Could I get a little more background info on this tank (filter, lighting, etc)? If there's a thread about reef tanks this tiny, could someone direct me to it? I'm about to have an open 10gal aquarium and I've always thought about doing something like this.


----------



## badxgillen (Aug 20, 2010)

Post up a thread of your own and get some ideas and recommendations from the rest of the gang. I love nice nanos :-D


----------



## NewFishFiend (Feb 21, 2013)

bunnysaur said:


> Could I get a little more background info on this tank (filter, lighting, etc)? If there's a thread about reef tanks this tiny, could someone direct me to it? I'm about to have an open 10gal aquarium and I've always thought about doing something like this.

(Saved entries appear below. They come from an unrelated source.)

-- pv_equiv track=rewrite | github.com/DmitryVlaznev/leetcode | 2355-maximum-number-of-books-you-can-take.py | maximumBooks3
-- ===== SOURCE A (Python) =====
-- from typing import List
-- from functools import lru_cache
--
-- def maximumBooks3(books: List[int]) -> int:
--     @lru_cache(maxsize=None)
--     def dp(i, last):
--         if i == len(books):
--             return 0
--         res = 0
--         if last == 0:
--             res = dp(i + 1, 0)
--         for j in range(last + 1, books[i] + 1):
--             res = max(res, j + dp(i + 1, j))
--         return res
--
--     return dp(0, 0)
-- ===== SOURCE B (Python) =====
-- from typing import List
--
-- def maximumBooks3(books: List[int]) -> int:
--     # Per-endpoint greedy: the best run ending at shelf r takes books[r] there
--     # and min(books[k], previous-1) going left while at least 1 book can be taken.
--     ans = 0
--     for r in range(len(books)):
--         v = books[r]
--         if v < 1:
--             continue
--         total = v
--         for k in range(r - 1, -1, -1):
--             v = min(books[k], v - 1)
--             if v < 1:
--                 break
--             total += v
--         if total > ans:
--             ans = total
--     return ans
-- ===== Notes on version B (the rewrite author's own statement) =====
-- stated objective: faster
-- what changed: Replaces A's memoized DP over (shelf index, last take count) -- which tries every possible take value j in range(last+1, books[i]+1) at every shelf -- with the standard per-endpoint greedy: for each shelf r take books[r] there and min(books[k], previous-1) walking left until no book can be taken, keeping the best total; no recursion, no enumeration of take values.
import Mathlib
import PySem

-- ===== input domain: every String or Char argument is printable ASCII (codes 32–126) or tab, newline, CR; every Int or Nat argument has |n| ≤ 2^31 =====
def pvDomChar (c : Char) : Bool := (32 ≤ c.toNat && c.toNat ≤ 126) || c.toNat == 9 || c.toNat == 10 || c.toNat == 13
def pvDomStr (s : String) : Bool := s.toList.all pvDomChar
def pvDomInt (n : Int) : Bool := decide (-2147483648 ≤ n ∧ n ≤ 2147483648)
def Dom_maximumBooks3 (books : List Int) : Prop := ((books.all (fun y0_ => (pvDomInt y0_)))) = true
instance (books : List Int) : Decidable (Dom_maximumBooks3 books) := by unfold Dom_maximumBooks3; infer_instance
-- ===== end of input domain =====

-- B replaces A's memoized DP over (index, last-take) — which enumerates every possible
-- take value j in range(last+1, books[i]+1) — by a per-endpoint greedy scan; objective: faster.

-- ===== PORT A =====
-- dp(i, last) of A, with the suffix books[i:] passed as a list (i = peeled prefix).
def pvDpA : List Int → Int → Int
  | [], _ => 0
  | b :: tl, last =>
    (PySem.List.pyRange (last + 1) (b + 1) 1).foldl (fun r j => max r (j + pvDpA tl j))
      (if last = 0 then pvDpA tl 0 else 0)

def maximumBooks3 (books : List Int) : Int := pvDpA books 0

-- ===== PORT B =====
-- inner loop of B: walk the reversed prefix, v := min(books[k], v-1), stop when v < 1; returns the added sum
def pvChainB : List Int → Int → Int
  | [], _ => 0
  | c :: tl, v =>
    if min c (v - 1) < 1 then 0 else min c (v - 1) + pvChainB tl (min c (v - 1))

-- outer loop of B: rp = reversed prefix of shelves already passed, rest = shelves to come, ans = best so far
def pvGoB : List Int → List Int → Int → Int
  | _, [], ans => ans
  | rp, b :: tl, ans =>
    pvGoB (b :: rp) tl (if b < 1 then ans else max ans (b + pvChainB rp b))

def maximumBooks3_alt (books : List Int) : Int := pvGoB [] books 0

-- ===== PRECONDITION & SPEC =====
def Spec_maximumBooks3 (books : List Int) (out : Int) : Prop := out = maximumBooks3_alt books
instance (books : List Int) (out : Int) : Decidable (Spec_maximumBooks3 books out) := by unfold Spec_maximumBooks3; infer_instance

-- ===== CLAIM (what is proved, stated in full; the proofs are below) =====
def Claim_equal_maximumBooks3 : Prop := ∀ (books : List Int), Dom_maximumBooks3 books → Spec_maximumBooks3 books (maximumBooks3 books)

-- ===== LEMMAS AND PROOFS =====

-- forced greedy chain over the (reversed) left context rp, previous take t:
-- returns (leftmost take, sum of the context takes); takes are min(cap, previous-1), no early stop.
def pvFc : List Int → Int → Int × Int
  | [], t => (t, 0)
  | c :: rp, t => ((pvFc rp (min c (t - 1))).1, min c (t - 1) + (pvFc rp (min c (t - 1))).2)

-- value of the run ending at a fixed shelf with cap b that extends over exactly the
-- first m shelves of the reversed left context rp, threshold `last` (all takes > last); 0 if infeasible.
def pvSegVal (rp : List Int) (b : Int) (last : Int) (m : Nat) : Int :=
  if last < (pvFc (rp.take m) b).1 then b + (pvFc (rp.take m) b).2 else 0

-- best run ending at the shelf with cap b, left context rp, all takes > last
def pvEndBest (rp : List Int) (b : Int) (last : Int) : Int :=
  (List.range (rp.length + 1)).foldl (fun a m => max a (pvSegVal rp b last m)) 0

-- best run whose endpoint lies in rest, left context rp (the common spec)
def pvSpecV : List Int → List Int → Int
  | _, [] => 0
  | rp, b :: tl => max (pvEndBest rp b 0) (pvSpecV (b :: rp) tl)

-- generic upper bound for a running max
theorem pvFoldmaxLe (g : Int → Int) (xs : List Int) (init X : Int)
    (h0 : init ≤ X) (h : ∀ j ∈ xs, g j ≤ X) :
    xs.foldl (fun a j => max a (g j)) init ≤ X := by
  induction xs generalizing init with
  | nil => exact h0
  | cons y ys ih =>
    apply ih
    · exact max_le h0 (h y (List.mem_cons_self))
    · exact fun j hj => h j (List.mem_cons_of_mem _ hj)

theorem pvFoldmaxLeNat (g : Nat → Int) (xs : List Nat) (init X : Int)
    (h0 : init ≤ X) (h : ∀ j ∈ xs, g j ≤ X) :
    xs.foldl (fun a j => max a (g j)) init ≤ X := by
  induction xs generalizing init with
  | nil => exact h0
  | cons y ys ih =>
    apply ih
    · exact max_le h0 (h y (List.mem_cons_self))
    · exact fun j hj => h j (List.mem_cons_of_mem _ hj)

theorem pvDpA_nonneg (l : List Int) (last : Int) : 0 ≤ pvDpA l last := by
  induction l generalizing last with
  | nil => simp [pvDpA]
  | cons b tl ih =>
    simp only [pvDpA]
    refine le_trans ?_ (PySem.List.le_foldl_max_int _ (fun j => j + pvDpA tl j) _).1
    split
    · exact ih 0
    · exact le_refl 0

theorem pvEndBest_nonneg (rp : List Int) (b last : Int) : 0 ≤ pvEndBest rp b last :=
  (PySem.List.le_foldl_max_int _ (pvSegVal rp b last) 0).1

theorem pvSpecV_nonneg (rp rest : List Int) : 0 ≤ pvSpecV rp rest := by
  induction rest generalizing rp with
  | nil => simp [pvSpecV]
  | cons b tl ih => exact le_trans (ih (b :: rp)) (le_max_right _ _)

theorem pvFc_fst_le (rp : List Int) (t : Int) : (pvFc rp t).1 ≤ t := by
  induction rp generalizing t with
  | nil => simp [pvFc]
  | cons c rp ih =>
    simp only [pvFc]
    have := ih (min c (t - 1))
    omega

-- B's greedy chain value equals the best feasible forced chain
theorem pvSegVal_zero (rp : List Int) (b last : Int) :
    pvSegVal rp b last 0 = if last < b then b else 0 := by
  simp [pvSegVal, pvFc]

theorem pvSegVal_cons_succ (c : Int) (rp : List Int) (b last : Int) (m : Nat) :
    pvSegVal (c :: rp) b last (m + 1) =
      if last < (pvFc (rp.take m) (min c (b - 1))).1 then
        b + (min c (b - 1) + (pvFc (rp.take m) (min c (b - 1))).2)
      else 0 := by
  simp [pvSegVal, pvFc]

theorem pvSegVal_le_endBest (rp : List Int) (b last : Int) (m : Nat) (hm : m < rp.length + 1) :
    pvSegVal rp b last m ≤ pvEndBest rp b last :=
  (PySem.List.le_foldl_max_int _ (pvSegVal rp b last) 0).2 m (List.mem_range.mpr hm)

Dang, i just saw this! Here's the deal with this tank: i started with 9.5lbs of live rock, 20lbs of live sand, have a hob skimmer, use t5ho lighting with some LED accents ( all my corals are growing nicely under these), have 3 powerheads ( i started with 2 but noticed a dead spot that started getting cyano so i place another ph, prolly overkill but so what), and use a cobalt heater. I used fluval salt mix and mix my own salt up using ro/di water. I do a 1-2 gallon water change weekly. Still end up dosing calcium and sometimes alk because my corals use soooo much. My duncan seems to grow a new head daily. I also use a jbj auto topoff. The thing with nanos is that if u arent religious and meticulous with ur tank care, it can quickly crash on u. U wouldnt believe how much evaporation takes place daily! That's why i ended up buying the ato. Even small amounts of evap can cause dangerous salinity shifts. I love my nano tank tho. I will warn u, smaller does not equal cheaper.


----------



## NewFishFiend (Feb 21, 2013)

Oh, here's a shot of the tank today. I was given a bird's nest from my lfs to see if i could sustain sps corals. Its at the very top of the tank. I now have a duncan, candy cane, 2 zoa colonies, gsp, birds nest, christmas favia, and ricordaea florida. All are doing well. Currently im battling some bryopsis that had tried desperately to overtake my candy cane. Ive been trying out the increased mag levels to kill the bryopsis. Only on the 3rd day of that.


----------



## badxgillen (Aug 20, 2010)

What color of birds nest did you get? Good old bryopsis,I have some in a tank of mine.I need a sea hare.


----------



## NewFishFiend (Feb 21, 2013)

It's yellow. U can see it at the very top of the large piece of live rock


----------



## Chesh (Feb 17, 2012)

I found it right away! Ish CUTE! Apart from that, I have no idea what you guys are talking about >.< but I'm excited to see the progress on this cool (small!) salty tank! Subbing in to see more as time goes by Best of luck with it, and keep posting! ^_^


----------



## dramaqueen (Jul 7, 2008)

Beautiful tank!!


----------



## NewFishFiend (Feb 21, 2013)

Okay, i dont wanna count my chickens before they hatch but ive had the mag levels at 1700 for about a week or more now, AND bought 2 peppermint shrimp and 10 hermits in a desparate attempt to deal with the bryopsis. It appears to be working. Vast improvement, but not out of the woods. Posting some updating pics.


----------



## Chesh (Feb 17, 2012)

Nice shot, and three cheers for vast improvements! Peppermint shrimp are very cool looking critters - perfect time of year for the addition of these little candy-cane babies! <3
I hope the new creatures fare well, and your bryopsis issues resolve quickly (even if I'm not 100% clear what exactly a 'bryopsis issue' is! ~.^)!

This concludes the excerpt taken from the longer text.